Topic: Direct marketing
Who: The High Court
When: December 2007
Where: United Kingdom
Law stated as at: 22 January 2008
Just before Christmas 2007, the High Court gave judgment in the case of Crowson Fabrics Ltd v Rider and others. Crowson Fabrics Limited was a company engaged in the design, production and supply of fabrics and two of the defendants (who were not subject to any restrictive covenants or express contractual duties of confidentiality) left its employment to set up a rival company (which was listed as the third defendant to this action).
Crowson commenced proceedings against the defendants, seeking to restrain them from using confidential information pending trial and requiring delivery up of confidential documents it alleged they had taken without consent.
Customer database misappropriated?
Crowson claimed that the ex-employees had provided to their new company, or otherwise retained, a spreadsheet of customer details and sales figures, various e-mail addresses and other confidential documents including Crowson's worldwide-customer-sales database.
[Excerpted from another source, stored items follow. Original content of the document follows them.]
-- pv_equiv track=rewrite | github.com/scenerygraphics/sciview | scripts/list-deps.py | get_configs_for_ga
-- ===== SOURCE A (Python) =====
-- def get_configs_for_ga(ga, nodes, ga_to_resolved):
--     """Get configs for a G:A.
--
--     Tries to use the resolved version's configs. If the resolved version has no actual configs
--     (only metadata or nothing), looks for another version with actual configs.
--     """
--     resolved_version = ga_to_resolved.get(ga)
--
--     if resolved_version:
--         resolved_key = f"{ga}:{resolved_version}"
--         resolved_node = nodes.get(resolved_key, {})
--         configs = resolved_node.get("configurations", [])
--
--         # Filter to actual configs (non-metadata)
--         actual_configs = [c for c in configs if not c.endswith("DependenciesMetadata")]
--         if actual_configs:
--             return actual_configs
--
--     # Fallback: look for any other version with actual configs
--     for key in nodes:
--         if key.startswith(ga + ":"):
--             configs = nodes[key].get("configurations", [])
--             # Filter to actual configs (non-metadata)
--             actual_configs = [c for c in configs if not c.endswith("DependenciesMetadata")]
--             if actual_configs:
--                 # Prefer non-test-only configs if available
--                 has_compile = "compileClasspath" in actual_configs
--                 has_runtime = "runtimeClasspath" in actual_configs
--                 if has_compile or has_runtime:
--                     return actual_configs
--
--     # Final fallback: return any actual configs we found
--     for key in nodes:
--         if key.startswith(ga + ":"):
--             configs = nodes[key].get("configurations", [])
--             actual_configs = [c for c in configs if not c.endswith("DependenciesMetadata")]
--             if actual_configs:
--                 return actual_configs
--
--     return []
-- ===== SOURCE B (Python) =====
-- def get_configs_for_ga(ga, nodes, ga_to_resolved):
--     """Get configs for a G:A (single-pass fallback version)."""
--     resolved_version = ga_to_resolved.get(ga)
--
--     if resolved_version:
--         resolved_key = f"{ga}:{resolved_version}"
--         resolved_node = nodes.get(resolved_key, {})
--         configs = resolved_node.get("configurations", [])
--         actual_configs = [c for c in configs if not c.endswith("DependenciesMetadata")]
--         if actual_configs:
--             return actual_configs
--
--     # One scan: return the earliest version whose configs contain a classpath
--     # config; otherwise remember the earliest version with any actual configs.
--     first_any = None
--     prefix = ga + ":"
--     for key in nodes:
--         if key.startswith(prefix):
--             configs = nodes[key].get("configurations", [])
--             actual_configs = [c for c in configs if not c.endswith("DependenciesMetadata")]
--             if actual_configs:
--                 if "compileClasspath" in actual_configs or "runtimeClasspath" in actual_configs:
--                     return actual_configs
--                 if first_any is None:
--                     first_any = actual_configs
--
--     return first_any if first_any is not None else []
-- ===== Notes on version B (the rewrite author's own statement) =====
-- stated objective: simpler
-- what changed: The two identical fallback scans over nodes (first for a classpath-containing version, then for any version with actual configs) are merged into one scan that returns immediately on a classpath match and otherwise remembers the earliest any-match in first_any.
import Mathlib
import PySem

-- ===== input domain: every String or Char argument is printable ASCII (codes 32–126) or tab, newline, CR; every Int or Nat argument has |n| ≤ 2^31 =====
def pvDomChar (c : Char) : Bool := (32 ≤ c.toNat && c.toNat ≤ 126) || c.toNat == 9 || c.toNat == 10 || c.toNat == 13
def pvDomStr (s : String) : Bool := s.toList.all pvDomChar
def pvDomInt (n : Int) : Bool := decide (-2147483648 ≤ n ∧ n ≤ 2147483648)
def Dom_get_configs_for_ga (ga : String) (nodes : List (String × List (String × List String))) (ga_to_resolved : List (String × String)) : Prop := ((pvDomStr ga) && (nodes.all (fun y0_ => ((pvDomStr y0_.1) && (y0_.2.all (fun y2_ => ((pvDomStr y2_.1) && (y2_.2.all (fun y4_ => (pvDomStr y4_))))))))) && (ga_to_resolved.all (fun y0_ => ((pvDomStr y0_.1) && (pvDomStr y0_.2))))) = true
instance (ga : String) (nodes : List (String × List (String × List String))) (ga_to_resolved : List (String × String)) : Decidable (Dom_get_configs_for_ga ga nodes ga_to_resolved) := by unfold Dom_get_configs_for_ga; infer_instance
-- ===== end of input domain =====

-- B merges A's two identical fallback scans into ONE scan that short-circuits on a
-- classpath match while remembering the earliest any-match (objective: simpler).

-- ===== PORT A =====
-- shared helper: '[c for c in nodes[key].get("configurations", []) if not c.endswith("DependenciesMetadata")]'
-- (this exact expression appears verbatim in both Pythons)
def pvActual (nodes : List (String × List (String × List String))) (key : String) : List String :=
  ((PySem.Dict.ofList (PySem.Dict.getD (PySem.Dict.ofList nodes) key [])).getD "configurations" []).filter
    (fun c => !(PySem.Str.endswith c "DependenciesMetadata"))

-- shared helper: the resolved-version early-return block (verbatim in both Pythons);
-- 'if resolved_version:' is Python truthiness: None and "" are falsy
def pvResolved (ga : String) (nodes : List (String × List (String × List String))) (ga_to_resolved : List (String × String)) : Option (List String) :=
  match (PySem.Dict.ofList ga_to_resolved).get? ga with
  | none => none
  | some rv =>
    if rv = "" then none
    else
      let ac := pvActual nodes (ga ++ ":" ++ rv)
      if ac = [] then none else some ac

-- A's first fallback loop: first key with actual configs containing a classpath config
def pvLoopPref (ga : String) (nodes : List (String × List (String × List String))) : List String → Option (List String)
  | [] => none
  | k :: rest =>
    if PySem.Str.startswith k (ga ++ ":") then
      let ac := pvActual nodes k
      if ac ≠ [] then
        if ac.contains "compileClasspath" || ac.contains "runtimeClasspath" then some ac
        else pvLoopPref ga nodes rest
      else pvLoopPref ga nodes rest
    else pvLoopPref ga nodes rest

-- A's second fallback loop: first key with any actual configs
def pvLoopAny (ga : String) (nodes : List (String × List (String × List String))) : List String → Option (List String)
  | [] => none
  | k :: rest =>
    if PySem.Str.startswith k (ga ++ ":") then
      let ac := pvActual nodes k
      if ac ≠ [] then some ac else pvLoopAny ga nodes rest
    else pvLoopAny ga nodes rest

def get_configs_for_ga (ga : String) (nodes : List (String × List (String × List String))) (ga_to_resolved : List (String × String)) : List String :=
  match pvResolved ga nodes ga_to_resolved with
  | some ac => ac
  | none =>
    let ks := (PySem.Dict.ofList nodes).keys
    match pvLoopPref ga nodes ks with
    | some ac => ac
    | none =>
      match pvLoopAny ga nodes ks with
      | some ac => ac
      | none => []

-- ===== PORT B =====
-- B's single fallback loop, carrying first_any
def pvLoopB (ga : String) (nodes : List (String × List (String × List String))) : List String → Option (List String) → List String
  | [], firstAny => match firstAny with | some v => v | none => []
  | k :: rest, firstAny =>
    if PySem.Str.startswith k (ga ++ ":") then
      let ac := pvActual nodes k
      if ac ≠ [] then
        if ac.contains "compileClasspath" || ac.contains "runtimeClasspath" then ac
        else pvLoopB ga nodes rest (match firstAny with | none => some ac | some v => some v)
      else pvLoopB ga nodes rest firstAny
    else pvLoopB ga nodes rest firstAny

def get_configs_for_ga_alt (ga : String) (nodes : List (String × List (String × List String))) (ga_to_resolved : List (String × String)) : List String :=
  match pvResolved ga nodes ga_to_resolved with
  | some ac => ac
  | none => pvLoopB ga nodes (PySem.Dict.ofList nodes).keys none

-- ===== PRECONDITION & SPEC =====
def Spec_get_configs_for_ga (ga : String) (nodes : List (String × List (String × List String))) (ga_to_resolved : List (String × String)) (out : List String) : Prop := out = get_configs_for_ga_alt ga nodes ga_to_resolved
instance (ga : String) (nodes : List (String × List (String × List String))) (ga_to_resolved : List (String × String)) (out : List String) : Decidable (Spec_get_configs_for_ga ga nodes ga_to_resolved out) := by unfold Spec_get_configs_for_ga; infer_instance

-- ===== CLAIM (what is proved, stated in full; the proofs are below) =====
def Claim_equal_get_configs_for_ga : Prop := ∀ (ga : String) (nodes : List (String × List (String × List String))) (ga_to_resolved : List (String × String)), Dom_get_configs_for_ga ga nodes ga_to_resolved → Spec_get_configs_for_ga ga nodes ga_to_resolved (get_configs_for_ga ga nodes ga_to_resolved)

-- ===== LEMMAS AND PROOFS =====

-- B's single scan equals A's two scans, for any key list and any pending first_any.
theorem pvLoopB_eq (ga : String) (nodes : List (String × List (String × List String))) :
    ∀ (ks : List String) (fa : Option (List String)),
      pvLoopB ga nodes ks fa =
        match pvLoopPref ga nodes ks with
        | some ac => ac
        | none =>
          match fa with
          | some v => v
          | none => match pvLoopAny ga nodes ks with | some ac => ac | none => [] := by
  intro ks
  induction ks with
  | nil => intro fa; simp [pvLoopB, pvLoopPref, pvLoopAny]
  | cons k rest ih =>
    intro fa
    simp only [pvLoopB, pvLoopPref, pvLoopAny]
    split_ifs with h1 h2 h3
    · rfl
    · cases fa with
      | none => simp [ih]
      | some v => simp [ih]
    · exact ih fa
    · exact ih fa

theorem get_configs_for_ga_spec : Claim_equal_get_configs_for_ga := by
  intro ga nodes gtr _
  unfold Spec_get_configs_for_ga get_configs_for_ga get_configs_for_ga_alt
  cases h : pvResolved ga nodes gtr with
  | some ac => rfl
  | none => simp [pvLoopB_eq]
-- pv_equiv track=rewrite | github.com/blbailey/market_course_exercise | code_shapely.py | select_ones
-- ===== SOURCE A (Python) =====
-- def select_ones(eles, ones, idx):
--     ele_with=[] # {S}
--     ele_wo=[] # {S\j}
--     for ele in eles:
--         ele_list = list(ele)
--         one_count=ele_list.count('1')
--         if one_count==ones:
--             ele_list_copy=ele_list.copy()
--             ele_list_copy.insert(idx, '1')
--             ele_with.append("".join(ele_list_copy))
--             ele_list_copy=ele_list.copy()
--             ele_list_copy.insert(idx, '0')
--             ele_wo.append("".join(ele_list_copy))
--     return ele_with, ele_wo
-- ===== SOURCE B (Python) =====
-- def select_ones(eles, ones, idx):
--     buckets = {}
--     for ele in eles:
--         cnt = ele.count('1')
--         buckets.setdefault(cnt, []).append(ele)
--     matching = buckets.get(ones, [])
--     return ([e[:idx] + '1' + e[idx:] for e in matching],
--             [e[:idx] + '0' + e[idx:] for e in matching])
-- ===== Notes on version B (the rewrite author's own statement) =====
-- stated objective: alternative
-- what changed: Groups the elements into a dict bucketed by their '1'-count and looks up the 'ones' bucket once, then builds each variant by string slicing (e[:idx]+c+e[idx:]) instead of list-conversion plus list.insert plus join.
import Mathlib
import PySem

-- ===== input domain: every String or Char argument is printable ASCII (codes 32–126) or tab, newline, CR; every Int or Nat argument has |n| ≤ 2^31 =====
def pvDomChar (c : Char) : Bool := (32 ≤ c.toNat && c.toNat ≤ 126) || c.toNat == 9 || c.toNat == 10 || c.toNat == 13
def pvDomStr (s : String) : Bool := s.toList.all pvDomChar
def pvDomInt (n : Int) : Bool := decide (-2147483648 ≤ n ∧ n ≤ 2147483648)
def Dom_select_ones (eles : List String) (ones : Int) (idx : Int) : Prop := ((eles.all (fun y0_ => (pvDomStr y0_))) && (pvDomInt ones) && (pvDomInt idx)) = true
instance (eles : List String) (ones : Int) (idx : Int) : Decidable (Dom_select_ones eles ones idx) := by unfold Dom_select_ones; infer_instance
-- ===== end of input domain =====

-- B buckets the elements in a dict keyed by '1'-count and reads the 'ones' bucket once,
-- building each variant by string slicing instead of list.insert (objective: alternative); same return value.

-- ===== PORT A =====
-- literal transliteration of A's single loop with its two accumulator lists and list.insert
def select_ones (eles : List String) (ones : Int) (idx : Int) : List String × List String :=
  eles.foldl (fun acc ele =>
    let ele_list := ele.toList
    let one_count := PySem.List.count ele_list '1'
    if (one_count : Int) = ones then
      (acc.1 ++ [String.ofList (PySem.List.insert ele_list idx '1')],
       acc.2 ++ [String.ofList (PySem.List.insert ele_list idx '0')])
    else acc) ([], [])

-- ===== PORT B =====
-- e[:idx] + c + e[idx:]
def selOnesSplice (idx : Int) (c : Char) (e : String) : String :=
  String.ofList (PySem.List.slice e.toList none (some idx) ++ c :: PySem.List.slice e.toList (some idx) none)

-- the grouping loop: buckets.setdefault(cnt, []).append(ele), i.e. d[cnt] = d.get(cnt, []) + [ele]
def selOnesBuckets (eles : List String) : PySem.Dict Int (List String) :=
  eles.foldl (fun d ele =>
    d.modify (PySem.List.count ele.toList '1' : Int) [] (· ++ [ele])) PySem.Dict.empty

def select_ones_alt (eles : List String) (ones : Int) (idx : Int) : List String × List String :=
  let matching := (selOnesBuckets eles).getD ones []
  (matching.map (selOnesSplice idx '1'), matching.map (selOnesSplice idx '0'))

-- ===== PRECONDITION & SPEC =====
def Spec_select_ones (eles : List String) (ones : Int) (idx : Int) (out : List String × List String) : Prop := out = select_ones_alt eles ones idx
instance (eles : List String) (ones : Int) (idx : Int) (out : List String × List String) : Decidable (Spec_select_ones eles ones idx out) := by unfold Spec_select_ones; infer_instance

-- ===== CLAIM (what is proved, stated in full; the proofs are below) =====
def Claim_equal_select_ones : Prop := ∀ (eles : List String) (ones : Int) (idx : Int), Dom_select_ones eles ones idx → Spec_select_ones eles ones idx (select_ones eles ones idx)

-- ===== LEMMAS AND PROOFS =====
-- Python identity: l.insert(idx, v) produces l[:idx] + [v] + l[idx:] for every int idx
lemma insert_eq_slices {α : Type} (xs : List α) (i : Int) (v : α) :
    PySem.List.insert xs i v = PySem.List.slice xs none (some i) ++ v :: PySem.List.slice xs (some i) none := by
  have h1 : PySem.List.slice xs none (some i) = xs.take (PySem.List.clampIdx xs.length i) := by
    simp [PySem.List.slice]
  have h2 : PySem.List.slice xs (some i) none = xs.drop (PySem.List.clampIdx xs.length i) := by
    simp [PySem.List.slice, PySem.List.clampIdx]
  rw [h1, h2]
  simp only [PySem.List.insert, PySem.List.sliceIndices]
  have hk : ((if i < 0 then max (i + (xs.length:Int)) 0 else min i (xs.length:Int)) : Int).toNat
      = PySem.List.clampIdx xs.length i := by
    simp only [PySem.List.clampIdx]; split_ifs <;> omega
  simp only [if_neg (by norm_num : ¬ ((1:Int) < 0))] at *
  rw [hk]

-- A's fused loop produces the filtered list mapped through the two splices
lemma select_ones_foldl_inv (ones idx : Int) :
    ∀ (eles : List String) (acc : List String × List String),
      eles.foldl (fun acc ele =>
        let ele_list := ele.toList
        let one_count := PySem.List.count ele_list '1'
        if (one_count : Int) = ones then
          (acc.1 ++ [String.ofList (PySem.List.insert ele_list idx '1')],
           acc.2 ++ [String.ofList (PySem.List.insert ele_list idx '0')])
        else acc) acc
      = (acc.1 ++ (eles.filter (fun ele => (PySem.List.count ele.toList '1' : Int) == ones)).map (selOnesSplice idx '1'),
         acc.2 ++ (eles.filter (fun ele => (PySem.List.count ele.toList '1' : Int) == ones)).map (selOnesSplice idx '0')) := by
  intro eles
  induction eles with
  | nil => intro acc; simp
  | cons e es ih =>
      intro acc
      simp only [PySem.List.count_eq] at ih
      simp only [List.foldl_cons, PySem.List.count_eq]
      by_cases h : ((e.toList.count '1' : Int) = ones)
      · rw [if_pos h, ih]
        simp [selOnesSplice, insert_eq_slices, h]
      · rw [if_neg h, ih]
        simp [h]

-- B's grouping dict read at key 'ones' is exactly the filtered list
lemma select_ones_bucket (eles : List String) (ones : Int) :
    (selOnesBuckets eles).getD ones []
      = eles.filter (fun ele => (PySem.List.count ele.toList '1' : Int) == ones) := by
  have hmap : selOnesBuckets eles
      = ((eles.map (fun ele => ((PySem.List.count ele.toList '1' : Int), ele))).foldl
          (fun d p => d.modify p.1 [] (· ++ [p.2])) PySem.Dict.empty) := by
    unfold selOnesBuckets; rw [List.foldl_map]
  rw [hmap, PySem.Dict.getD_foldl_modify_append, PySem.Dict.getD_empty]
  simp [List.filter_map, Function.comp_def]

-- ===== VERDICT (by name: the statement is the Claim_ definition above) =====
theorem select_ones_spec : Claim_equal_select_ones := by
  intro eles ones idx _
  unfold Spec_select_ones select_ones
  rw [select_ones_foldl_inv ones idx eles ([], [])]
  simp only [select_ones_alt, select_ones_bucket]
  simp
-- pv_equiv track=rewrite | github.com/blegloannec/CodeProblems | Kattis/cantor.py | digits3
-- ===== SOURCE A (Python) =====
-- def digits3(p,q):
--     assert 0<=p<=q
--     t = 0
--     seen = {}
--     D = []
--     while p not in seen:
--         seen[p] = t
--         a,p = divmod(3*p,q)
--         D.append(a)
--         t += 1
--     t = seen[p]
--     return D[:t],D[t:]
-- ===== SOURCE B (Python) =====
-- def digits3(p, q):
--     assert 0 <= p <= q
--     # cycle detection on the remainder map r -> 3*r % q, then one rebuild pass
--     # (no dict of seen remainders is kept)
--     y = p
--     for _ in range(q + 1):      # q+1 steps always lands inside the cycle
--         y = 3 * y % q
--     lam = 1                      # period: first return to y
--     z = 3 * y % q
--     while z != y:
--         z = 3 * z % q
--         lam += 1
--     mu = 0                       # cycle start: first m with x_{m+lam} = x_m
--     r, s = p, p
--     for _ in range(lam):
--         s = 3 * s % q
--     while r != s:
--         r, s = 3 * r % q, 3 * s % q
--         mu += 1
--     digits = []                  # rebuild the first mu+lam digits
--     r = p
--     for _ in range(mu + lam):
--         a, r = divmod(3 * r, q)
--         digits.append(a)
--     return digits[:mu], digits[mu:]
-- ===== Notes on version B (the rewrite author's own statement) =====
-- stated objective: alternative
-- what changed: Replaces the seen-dict memoization with cycle detection on the remainder map r -> 3r mod q: advance q+1 steps into the cycle, find the period by first return, find the cycle start by a parallel walk at distance lambda, then rebuild the digits in one pass; no dictionary of seen remainders is kept.
import Mathlib
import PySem

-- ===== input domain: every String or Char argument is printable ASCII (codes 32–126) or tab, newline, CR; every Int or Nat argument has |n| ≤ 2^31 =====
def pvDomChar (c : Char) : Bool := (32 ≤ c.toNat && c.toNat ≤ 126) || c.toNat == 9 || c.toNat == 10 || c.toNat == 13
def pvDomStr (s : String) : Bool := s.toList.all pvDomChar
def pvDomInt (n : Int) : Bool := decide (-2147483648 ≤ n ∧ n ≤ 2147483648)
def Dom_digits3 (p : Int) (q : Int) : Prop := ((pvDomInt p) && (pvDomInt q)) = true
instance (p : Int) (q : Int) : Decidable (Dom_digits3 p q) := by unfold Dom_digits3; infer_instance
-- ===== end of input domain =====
The customer database was an electronic document which one of the defendants admitted transferring to the computer system of their new company. Crowson therefore claimed the ex-employees had:
- breached an implied obligation not to copy, remove or misuse any of Crowson's confidential business information with a view to use in a competing business;
- breached a duty of fidelity (on the basis that all employees owe a duty of fidelity to their employer) and their fiduciary duties (which, depending on the nature of the employment, an employee may also owe to their employer and which effectively require the employee to put their employer's interests ahead of their own); and
- infringed Crowson's database rights, due to their substantial extraction of information from its database which they then transferred to the systems of their new company.
In response to the claims against them, the two ex-employees did not dispute much of the information brought to the attention of the court by Crowson relating to their actions but they did argue that none of the materials that they used or retained at the end of their employment contained any information considered to be "confidential" as it was all available in the public domain.
Furthermore, all of the material used formed part of their own knowledge and expertise, which they had acquired during their employment and in accordance with law were free to use. They therefore argued that Crowson could not prevent them from using their own knowledge and experience post-termination in the absence of express contractual restrictions.
No breach of confidence finding
The High Court ruled that the defendants had not acted in breach of their implied duties of confidence. It was held that the documents concerned were of value to Crowson and its business, but there had been no breach of confidence. This was for the simple reason that the information concerned could not be considered "confidential" as it did indeed form part of the public domain or resulted from the individuals' accumulated skills and expertise.
The judge stressed that materials do not become confidential simply because an employer deems them to be so. However, the judge did consider that the defendants had not made legitimate use of the information they obtained and that by taking and retaining Crowson's documents, regardless of whether the information they contained was confidential, both ex-employees were in breach of their duty of fidelity. The judge also found that one of the defendants had also breached their fiduciary duties as they had been an employee with a senior role entrusted with senior tasks for Crowson.
Database rights infringed?
Crowson was successful however with its arguments that the ex-employees had infringed its database rights by copying the various customer sales figures and electronic files from its computer system and transferring these to the system set up for their new rival company.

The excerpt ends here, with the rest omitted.